[Debian-med-packaging] Bug#918047: bali-phy FTBFS building for armhf on arm64

Mon Jan 7 17:33:21 GMT 2019

Hi Benjamin!

On Thu, Jan 03, 2019 at 11:09:55AM -0800, Benjamin Redelings wrote:

...

>1. The error message indicates that one of the MCMC moves computes three
>probabilities as NaN's, and then tries to sample from that weighted set,
>which throws an exception that prints a backtrace.
>
>2. The question is what is yielding an NaN.
>
>3.   I'm surprised that all three numbers are NaN.  This suggests that the
>current probability was already NaN before the function was called.  In that
>case running with '-V4' to enable extra logging might show where the NaN
>originates.
>
>4. The stack trace indicates that the probabilities that are NaNs are coming
>from sample_SPR_search_one(Parameters&, MCMC::MoveStats&, tree_edge const&,
>std::map<tree_edge, bool, std::less<tree_edge>,
>std::allocator<std::pair<tree_edge const, bool> > > const&, bool)+0x513
>
>This is line 1281 "C = choose_MH(0, PrL)" of src/mcmc/sample-topology-SPR.cc
>
>5. The build log from arm-arm-01 seems to be getting NaN's in the same
>function, although they are -nan instead of +nan.  This is only a sample-size
>of 2, but suggests the problem occurs mostly in that particular function.
>
>6. The fact that it takes 7 seconds to crash, and the fact that the previous
>test success suggests that this error occurs only after several iterations. 
>So for most inputs, no NaN is generated.
>
>7. Since armel does not crash, it looks like there might be difference in how
>IEEE math errors are handled between armel and armhf.  So, the floating point
>emulation code is not exactly the same as the hardward implementation.  Does
>that sound possible?

Totally, yes. I *believe* the ARMv5 and ARMv7 configurations differ
here, but I'm hazy on exact details I'll be honest.

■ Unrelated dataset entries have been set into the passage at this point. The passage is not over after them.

-- pv_equiv track=rewrite | github.com/MohammedAlewi/competitive-programming | hacker_rank/Watering Flowers .py | watering_flowers
-- ===== SOURCE A (Python) =====
-- def watering_flowers(plants,cap1,cap2):
--     curr_1,curr_2=0,0
--     count=0
--     start,end=0,len(plants)-1
--
--     while start<=end:
--         if start==end:
--             count= count+1 if curr_1+curr_2 < plants[start] else count
--             break
--         if curr_1 < plants[start]:
--             curr_1=cap1
--             count+=1
--         if curr_2 < plants[end]:
--             curr_2=cap2
--             count+=1
--
--         curr_1-=plants[start]
--         curr_2-=plants[end]
--         start+=1
--         end-=1
--
--     return count
-- ===== SOURCE B (Python) =====
-- def watering_flowers(plants, cap1, cap2):
--     def simulate(seq, cap):
--         curr = 0
--         cnt = 0
--         for need in seq:
--             if curr < need:
--                 curr = cap
--                 cnt += 1
--             curr -= need
--         return cnt, curr
--
--     n = len(plants)
--     h = n // 2
--     c1, r1 = simulate(plants[:h], cap1)
--     c2, r2 = simulate(list(reversed(plants))[:h], cap2)
--     total = c1 + c2
--     if n % 2 == 1 and r1 + r2 < plants[h]:
--         total += 1
--     return total
-- ===== Notes on version B (the rewrite author's own statement) =====
-- stated objective: simpler
-- what changed: Replaces the two-pointer while loop maintaining four interleaved state variables with a single reusable one-can helper applied independently to the left half and the reversed right half, plus a parity check for the middle plant.
import Mathlib
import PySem

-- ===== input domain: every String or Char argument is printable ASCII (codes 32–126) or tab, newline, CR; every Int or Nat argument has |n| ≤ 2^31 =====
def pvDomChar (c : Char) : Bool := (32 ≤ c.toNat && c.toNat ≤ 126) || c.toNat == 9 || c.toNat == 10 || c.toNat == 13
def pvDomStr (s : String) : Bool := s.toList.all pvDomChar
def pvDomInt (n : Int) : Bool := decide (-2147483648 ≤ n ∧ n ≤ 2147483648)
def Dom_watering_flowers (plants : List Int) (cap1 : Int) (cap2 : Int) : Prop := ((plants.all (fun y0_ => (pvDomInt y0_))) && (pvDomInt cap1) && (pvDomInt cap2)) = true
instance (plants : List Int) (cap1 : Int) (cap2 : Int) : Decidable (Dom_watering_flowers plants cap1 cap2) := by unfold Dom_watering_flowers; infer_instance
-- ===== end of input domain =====

-- B replaces A's two-pointer while loop over four interleaved state variables by one reusable
-- single-can helper run independently on the left half and the reversed right half (objective: simpler).

-- ===== PORT A =====
-- A's while loop: fuel = plants.length always suffices (the loop runs at most ⌈n/2⌉ iterations);
-- the pyGetD indices are always in range when reached, so the total form is exact.
def wfLoop (plants : List Int) (cap1 : Int) (cap2 : Int) :
    Nat → Int → Int → Int → Int → Int → Int
  | 0, _, _, _, _, count => count
  | fuel+1, start, e, c1, c2, count =>
    if start ≤ e then
      if start = e then
        (if c1 + c2 < PySem.List.pyGetD plants start 0 then count + 1 else count)
      else
        let ps := PySem.List.pyGetD plants start 0
        let pe := PySem.List.pyGetD plants e 0
        let c1' := if c1 < ps then cap1 else c1
        let cnt1 := if c1 < ps then count + 1 else count
        let c2' := if c2 < pe then cap2 else c2
        let cnt2 := if c2 < pe then cnt1 + 1 else cnt1
        wfLoop plants cap1 cap2 fuel (start + 1) (e - 1) (c1' - ps) (c2' - pe) cnt2
    else count

def watering_flowers (plants : List Int) (cap1 : Int) (cap2 : Int) : Int :=
  wfLoop plants cap1 cap2 plants.length 0 ((plants.length : Int) - 1) 0 0 0

-- ===== PORT B =====
-- Source B's simulate loop body, state = (cnt, curr)
def simStep (cap : Int) (st : Int × Int) (need : Int) : Int × Int :=
  let st' := if st.2 < need then (st.1 + 1, cap) else (st.1, st.2)
  (st'.1, st'.2 - need)

def simulate (seq : List Int) (cap : Int) : Int × Int :=
  seq.foldl (simStep cap) (0, 0)

def watering_flowers_alt (plants : List Int) (cap1 : Int) (cap2 : Int) : Int :=
  let n := plants.length
  let h := n / 2
  let p1 := simulate (plants.take h) cap1
  let p2 := simulate (plants.reverse.take h) cap2
  let total := p1.1 + p2.1
  if n % 2 = 1 ∧ p1.2 + p2.2 < PySem.List.pyGetD plants (h : Int) 0 then total + 1 else total

-- ===== PRECONDITION & SPEC =====
def Spec_watering_flowers (plants : List Int) (cap1 : Int) (cap2 : Int) (out : Int) : Prop := out = watering_flowers_alt plants cap1 cap2
instance (plants : List Int) (cap1 : Int) (cap2 : Int) (out : Int) : Decidable (Spec_watering_flowers plants cap1 cap2 out) := by unfold Spec_watering_flowers; infer_instance

-- ===== CLAIM (what is proved, stated in full; the proofs are below) =====
def Claim_equal_watering_flowers : Prop := ∀ (plants : List Int) (cap1 : Int) (cap2 : Int), Dom_watering_flowers plants cap1 cap2 → Spec_watering_flowers plants cap1 cap2 (watering_flowers plants cap1 cap2)

-- ===== LEMMAS AND PROOFS =====

-- starting a fold with count a adds a to the count and leaves the residual unchanged
lemma sim_shift (cap : Int) (l : List Int) : ∀ (a c : Int),
    l.foldl (simStep cap) (a, c) =
      (a + (l.foldl (simStep cap) (0, c)).1, (l.foldl (simStep cap) (0, c)).2) := by
  induction l with
  | nil => intro a c; simp
  | cons x rest ih =>
    intro a c
    simp only [List.foldl_cons, simStep]
    by_cases hx : c < x
    · simp only [hx, if_pos]
      rw [ih (a + 1) (cap - x), ih (0 + 1) (cap - x)]
      exact Prod.ext (by ring) rfl
    · simp only [hx, if_neg, not_false_iff]
      rw [ih a (c - x)]

-- one step of the fold, split into count and residual
lemma foldl_cons_fst (cap x c : Int) (l : List Int) :
    (List.foldl (simStep cap) (0, c) (x :: l)).1
      = (if c < x then 1 else 0)
        + (List.foldl (simStep cap) (0, (if c < x then cap else c) - x) l).1 := by
  by_cases h : c < x
  · simp [simStep, h, sim_shift cap l 1 (cap - x)]
  · simp [simStep, h]

lemma foldl_cons_snd (cap x c : Int) (l : List Int) :
    (List.foldl (simStep cap) (0, c) (x :: l)).2
      = (List.foldl (simStep cap) (0, (if c < x then cap else c) - x) l).2 := by
  by_cases h : c < x
  · simp [simStep, h, sim_shift cap l 1 (cap - x)]
  · simp [simStep, h]

-- the two-pointer loop from symmetric position s equals the two independent folds on the rests
lemma wfLoop_eq (plants : List Int) (cap1 cap2 : Int) :
    ∀ (k s fuel : Nat) (c1 c2 count : Int),
    s + k = plants.length / 2 →
    k + 1 ≤ fuel →
    wfLoop plants cap1 cap2 fuel (s : Int) ((plants.length : Int) - 1 - (s : Int)) c1 c2 count =
      count
      + (((plants.take (plants.length / 2)).drop s).foldl (simStep cap1) (0, c1)).1
      + (((plants.reverse.take (plants.length / 2)).drop s).foldl (simStep cap2) (0, c2)).1
      + (if plants.length % 2 = 1 ∧
            (((plants.take (plants.length / 2)).drop s).foldl (simStep cap1) (0, c1)).2
            + (((plants.reverse.take (plants.length / 2)).drop s).foldl (simStep cap2) (0, c2)).2
            < PySem.List.pyGetD plants ((plants.length / 2 : Nat) : Int) 0
          then 1 else 0) := by
  intro k
  induction k with
  | zero =>
    intro s fuel c1 c2 count hs hf
    obtain ⟨f, rfl⟩ : ∃ f, fuel = f + 1 := ⟨fuel - 1, by omega⟩
    have hsh : s = plants.length / 2 := by omega
    have hdropL : (plants.take (plants.length / 2)).drop s = [] :=
      List.drop_eq_nil_of_le (by simp [hsh])
    have hdropR : (plants.reverse.take (plants.length / 2)).drop s = [] :=
      List.drop_eq_nil_of_le (by simp [hsh])
    rw [hdropL, hdropR]
    simp only [List.foldl_nil]
    rcases Nat.even_or_odd plants.length with he | ho
    · -- even length: loop condition already false, indicator off
      have hcond : ¬ ((s : Int) ≤ (plants.length : Int) - 1 - (s : Int)) := by
        obtain ⟨m, hm⟩ := he; omega
      have hmod : plants.length % 2 ≠ 1 := by omega
      simp [wfLoop, hcond, hmod]
    · -- odd length: middle element check
      have hse : (s : Int) = (plants.length : Int) - 1 - (s : Int) := by
        obtain ⟨m, hm⟩ := ho; omega
      have hmod : plants.length % 2 = 1 := by omega
      simp only [wfLoop, hmod, true_and, hsh]
      split_ifs <;> omega
  | succ k ih =>
    intro s fuel c1 c2 count hs hf
    obtain ⟨f, rfl⟩ : ∃ f, fuel = f + 1 := ⟨fuel - 1, by omega⟩
    have hn : s + k + 1 ≤ plants.length / 2 := by omega
    have hslt : s < plants.length := by omega
    have hstake : s < (plants.take (plants.length / 2)).length := by simp; omega
    have hrtake : s < (plants.reverse.take (plants.length / 2)).length := by simp; omega
    have hcond : (s : Int) ≤ (plants.length : Int) - 1 - (s : Int) := by omega
    have hne : ¬ ((s : Int) = (plants.length : Int) - 1 - (s : Int)) := by omega
    -- the two elements processed this iteration
    have hps : PySem.List.pyGetD plants (s : Int) 0 = plants[s] := by
      rw [PySem.List.pyGetD_natCast]; exact List.getD_eq_getElem _ _ hslt
    have hre : ((plants.length : Int) - 1 - (s : Int)) = ((plants.length - 1 - s : Nat) : Int) := by
      omega
    have hrlt : plants.length - 1 - s < plants.length := by omega
    have hpe : PySem.List.pyGetD plants ((plants.length : Int) - 1 - (s : Int)) 0
        = plants[plants.length - 1 - s] := by
      rw [hre, PySem.List.pyGetD_natCast]; exact List.getD_eq_getElem _ _ hrlt
    -- decompose the two drop-lists
    have hdL : (plants.take (plants.length / 2)).drop s
        = plants[s] :: (plants.take (plants.length / 2)).drop (s + 1) := by
      rw [List.drop_eq_getElem_cons hstake, List.getElem_take]
    have hdR : (plants.reverse.take (plants.length / 2)).drop s
        = plants[plants.length - 1 - s] :: (plants.reverse.take (plants.length / 2)).drop (s + 1) := by
      rw [List.drop_eq_getElem_cons hrtake, List.getElem_take, List.getElem_reverse]
    have hcast1 : ((s : Int) + 1) = ((s + 1 : Nat) : Int) := by push_cast; ring
    have hcast2 : ((plants.length : Int) - 1 - (s : Int) - 1)
        = ((plants.length : Int) - 1 - ((s + 1 : Nat) : Int)) := by push_cast; ring
    have step : wfLoop plants cap1 cap2 (f + 1) (s : Int)
        ((plants.length : Int) - 1 - (s : Int)) c1 c2 count
      = wfLoop plants cap1 cap2 f ((s + 1 : Nat) : Int)
        ((plants.length : Int) - 1 - ((s + 1 : Nat) : Int))
        ((if c1 < plants[s] then cap1 else c1) - plants[s])
        ((if c2 < plants[plants.length - 1 - s] then cap2 else c2) - plants[plants.length - 1 - s])
        ((if c2 < plants[plants.length - 1 - s]
            then (if c1 < plants[s] then count + 1 else count) + 1
            else (if c1 < plants[s] then count + 1 else count))) := by
      conv_lhs => rw [wfLoop]
      rw [if_pos hcond, if_neg hne]
      simp only [hps, hpe, hcast1, hcast2]
    rw [step, ih (s + 1) f _ _ _ (by omega) (by omega)]
    rw [hdL, hdR]
    simp only [foldl_cons_fst, foldl_cons_snd]
    split_ifs <;> ring

-- ===== VERDICT (by name: the statement is the Claim_ definition above) =====
theorem watering_flowers_spec : Claim_equal_watering_flowers := by
  intro plants cap1 cap2 _
  show watering_flowers plants cap1 cap2 = watering_flowers_alt plants cap1 cap2
  cases plants with
  | nil =>
    show (0 : Int) = watering_flowers_alt [] cap1 cap2
    simp only [watering_flowers_alt, simulate, List.length_nil, List.take_nil,
      List.reverse_nil, List.foldl_nil]
    norm_num
  | cons x xs =>
    have key := wfLoop_eq (x :: xs) cap1 cap2 ((x :: xs).length / 2) 0 (x :: xs).length
      0 0 0 (by omega) (by simp [List.length_cons]; omega)
    simp only [Nat.cast_zero, List.drop_zero, sub_zero] at key
    show wfLoop (x :: xs) cap1 cap2 (x :: xs).length 0 (((x :: xs).length : Int) - 1) 0 0 0
      = watering_flowers_alt (x :: xs) cap1 cap2
    rw [key]
    simp only [watering_flowers_alt, simulate]
    split_ifs <;> ring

>On the other hand, its possible that armel would  crash too if you reran it,
>since the test uses random numbers.  However, since there are no errors on
>x86 that I can find, this lends some weight to armel also being fine.

OK.

>8. This makes me wonder what happens if the -ffast-math flag is removed from
>this line in src/meson.build:
>
>add_project_arguments(['-DNDEBUG','-DNDEBUG_DP','-O3','-funroll-loops','-ffast-math'],
>language : 'cpp')
>
>It could be that armel and armhf differ in how they handle math errors when
>told to ignore NaN and Inf.
>
>9. We might be able to find out where the error is happening by changing the
>line
>
>   feclearexcept(FE_DIVBYZERO|FE_OVERFLOW|FE_INVALID);
>
>in `src/bali-phy.cc`.  If we change this to just feclearexcept(FE_INVALID);
>then I think we'll find the first NaN when it gets generated.  But we might
>need to run this inside gdb to find out where that occurs.
>
>I hope this detailed response is helpful... if I could reproduce the error
>that would make it easier to fix.
>
>I don't have any arm hardware though.  How do you typically handle cases like
>this?

I'm more than happy to give out access to one of my machines to help
you fix this. Contact me off-list and we can set that up if you like.

-- 
Steve McIntyre, Cambridge, UK.                                steve at einval.com
Welcome my son, welcome to the machine.